Brave Community. The Digger Movement in the English Revolution. By John Gurney. Manchester University Press £55.
Gerrard Winstanley has a prominent place in the socialist tradition. In advocating, in 1648-1652 in the course of the English bourgeois revolution, a new social order where there would “be no buying and selling, no fairs nor markets, but the whole Earth shall be a common treasury for every man, for the Earth is the Lords’”, he was clearly just as much a forerunner of modern socialism as was Thomas More and his Utopia of 1516. In fact, he went one better than More and tried to put his theories into practice when on 1 April 1649 he and others started tilling and planting crops on (St) George’s Hill, near Walton-on-Thames in Surrey, on a communistic basis as a first step towards spreading such moneyless communities throughout England.

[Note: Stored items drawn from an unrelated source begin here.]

-- pv_equiv track=rewrite | github.com/liammcnamaraa/Cook_Lab | main/SheavescodeDmitrii.py | get_boundary_simplices
-- ===== SOURCE A (Python) =====
-- from itertools import combinations
--
-- def get_boundary_simplices(simplex_tuple, codim=1):
--     """Returns (codim)-boundary simplices."""
--     if not simplex_tuple or len(simplex_tuple) <= codim:
--         return []
--     target_len = len(simplex_tuple) - codim
--     boundary = []
--     for face_tuple_gen in combinations(simplex_tuple, target_len):
--         boundary.append(tuple(sorted(face_tuple_gen)))
--     return boundary
-- ===== SOURCE B (Python) =====
-- def get_boundary_simplices(simplex_tuple, codim=1):
--     """Returns (codim)-boundary simplices."""
--     if not simplex_tuple or len(simplex_tuple) <= codim:
--         return []
--     target_len = len(simplex_tuple) - codim
--     out = []
--
--     def rec(i, chosen):
--         if len(chosen) == target_len:
--             out.append(tuple(sorted(chosen)))
--         elif i < len(simplex_tuple):
--             rec(i + 1, chosen + [simplex_tuple[i]])  # include element i
--             rec(i + 1, chosen)                       # skip element i
--
--     rec(0, [])
--     return out
-- ===== Notes on version B (the rewrite author's own statement) =====
-- stated objective: alternative
-- what changed: Replaces the itertools.combinations loop with a recursive include/exclude enumerator over positions that emits each sorted face at the base case, in the same lexicographic-by-position order.
import Mathlib
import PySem

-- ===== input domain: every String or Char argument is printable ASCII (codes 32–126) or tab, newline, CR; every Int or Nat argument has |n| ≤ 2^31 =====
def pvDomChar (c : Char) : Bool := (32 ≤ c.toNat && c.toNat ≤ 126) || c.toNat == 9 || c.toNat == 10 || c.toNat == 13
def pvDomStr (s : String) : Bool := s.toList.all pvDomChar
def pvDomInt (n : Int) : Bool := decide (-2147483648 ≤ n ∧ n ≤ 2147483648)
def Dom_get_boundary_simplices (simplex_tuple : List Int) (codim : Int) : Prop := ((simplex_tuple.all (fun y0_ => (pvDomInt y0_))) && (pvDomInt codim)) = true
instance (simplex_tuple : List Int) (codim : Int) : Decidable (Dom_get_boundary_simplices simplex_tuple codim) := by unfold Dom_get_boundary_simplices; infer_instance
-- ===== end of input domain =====

-- B replaces the itertools.combinations loop by a recursive include/exclude enumerator
-- over positions (same order, same sorted faces): an alternative decomposition, not faster.


-- ===== PORT A =====
-- itertools.combinations(xs, k): length-k subsequences in lexicographic-by-position order
def pvCombos : List Int → Nat → List (List Int)
  | _, 0 => [[]]
  | [], _ + 1 => []
  | x :: rest, k + 1 => (pvCombos rest k).map (fun c => x :: c) ++ pvCombos rest (k + 1)

def get_boundary_simplices (simplex_tuple : List Int) (codim : Int) : List (List Int) :=
  if simplex_tuple = [] ∨ (simplex_tuple.length : Int) ≤ codim then []
  else
    let target_len := ((simplex_tuple.length : Int) - codim).toNat
    (pvCombos simplex_tuple target_len).foldl
      (fun boundary face => boundary ++ [PySem.List.sorted face (fun v => v)]) []

-- ===== PORT B =====
-- rec(i, chosen): include element i, then skip it; emit sorted chosen when full.
-- (the index i of Source B is represented by the remaining suffix of the list)
def pvRecB (target : Nat) : List Int → List Int → List (List Int)
  | chosen, [] =>
    if chosen.length = target then [PySem.List.sorted chosen (fun v => v)] else []
  | chosen, x :: rest' =>
    if chosen.length = target then [PySem.List.sorted chosen (fun v => v)]
    else pvRecB target (chosen ++ [x]) rest' ++ pvRecB target chosen rest'

def get_boundary_simplices_alt (simplex_tuple : List Int) (codim : Int) : List (List Int) :=
  if simplex_tuple = [] ∨ (simplex_tuple.length : Int) ≤ codim then []
  else
    let target_len := ((simplex_tuple.length : Int) - codim).toNat
    pvRecB target_len [] simplex_tuple

-- ===== PRECONDITION & SPEC =====
def Spec_get_boundary_simplices (simplex_tuple : List Int) (codim : Int) (out : List (List Int)) : Prop := out = get_boundary_simplices_alt simplex_tuple codim
instance (simplex_tuple : List Int) (codim : Int) (out : List (List Int)) : Decidable (Spec_get_boundary_simplices simplex_tuple codim out) := by unfold Spec_get_boundary_simplices; infer_instance

-- ===== CLAIM (what is proved, stated in full; the proofs are below) =====
def Claim_equal_get_boundary_simplices : Prop := ∀ (simplex_tuple : List Int) (codim : Int), Dom_get_boundary_simplices simplex_tuple codim → Spec_get_boundary_simplices simplex_tuple codim (get_boundary_simplices simplex_tuple codim)

-- ===== LEMMAS AND PROOFS =====
lemma foldl_append_singleton (f : List Int → List Int) (xs : List (List Int)) (acc : List (List Int)) :
    xs.foldl (fun b face => b ++ [f face]) acc = acc ++ xs.map f := by
  induction xs generalizing acc with
  | nil => simp
  | cons x xs ih => simp [List.foldl, ih]

lemma pvRecB_eq (xs chosen : List Int) (target : Nat) (h : chosen.length ≤ target) :
    pvRecB target chosen xs
      = (pvCombos xs (target - chosen.length)).map (fun c => PySem.List.sorted (chosen ++ c) (fun v => v)) := by
  induction xs generalizing chosen with
  | nil =>
    rw [pvRecB]
    by_cases hc : chosen.length = target
    · simp [hc, pvCombos]
    · have : target - chosen.length ≠ 0 := by omega
      obtain ⟨k, hk⟩ := Nat.exists_eq_succ_of_ne_zero this
      simp [hc, hk, pvCombos]
  | cons x rest ih =>
    rw [pvRecB]
    by_cases hc : chosen.length = target
    · simp [hc, pvCombos]
    · have hlt : chosen.length < target := lt_of_le_of_ne h hc
      have : target - chosen.length ≠ 0 := by omega
      obtain ⟨k, hk⟩ := Nat.exists_eq_succ_of_ne_zero this
      have h1 : (chosen ++ [x]).length ≤ target := by simp; omega
      have h2 : target - (chosen ++ [x]).length = k := by simp; omega
      simp only [hc, if_false, ih (chosen ++ [x]) h1, ih chosen (le_of_lt hlt), h2, hk,
        pvCombos, List.map_append, List.map_map]
      congr 1
      apply List.map_congr_left
      intro c _
      simp

theorem get_boundary_simplices_spec : Claim_equal_get_boundary_simplices := by
  intro xs codim _
  unfold Spec_get_boundary_simplices get_boundary_simplices get_boundary_simplices_alt
  by_cases h : xs = [] ∨ (xs.length : Int) ≤ codim
  · simp [h]
  · simp only [h, if_false]
    rw [foldl_append_singleton, pvRecB_eq xs [] _ (by simp)]
    simp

Gurney’s book is a detailed examination of the social, economic and political situation in the area that led to this as well as of the other individuals apart from Winstanley who were involved. The driving force of the English Revolution has been analysed as the “middling sort”, i.e. those who were neither big landowners nor landless labourers. In the countryside these were mainly tenant farmers; they had their conflicts with the lords of the manor which radicalised some of them in and around Cobham in Surrey. But it wasn’t them who became the Diggers, even if Winstanley himself was a “middling sort”.
The year 1649, as the year in which the King had been executed, was a year when to many people anything seemed possible. The previous year had seen a bad harvest and many poor people were in desperate straits. It was to them that Winstanley – whose clothing business in London had failed – preached (and this is the right word, as his motivation was both religious and practical) that God had given the Earth to everyone to be used as a common storehouse from which to feed and clothe themselves and that they should use it to produce what they needed without working for wages and without any buying and selling.
According to Gurney, Winstanley wavered between seeing this as the result of the Second Coming (in people’s hearts) that would restore the original situation of no ownership and seeing it as a practical solution of the landless poor in post-civil-war England.
The occupation of George’s Hill did not last long, only a few months till August, when local opposition from tenant farmers who wanted the land for grazing forced the Diggers to move to another site at Cobham. This lasted a little longer, but it too was over by April 1650 as a result of both legal and direct action initiated by two local landlords.
This prompted Winstanley to publish his Law of Freedom in a Platform which is a classic of socialist literature. According to Gurney, Winstanley stayed on in Cobham for the next twenty or so years as a respectable member of the local community, but by 1675 had moved back to London, apparently relatively well off and a Quaker sympathiser. He died in 1676.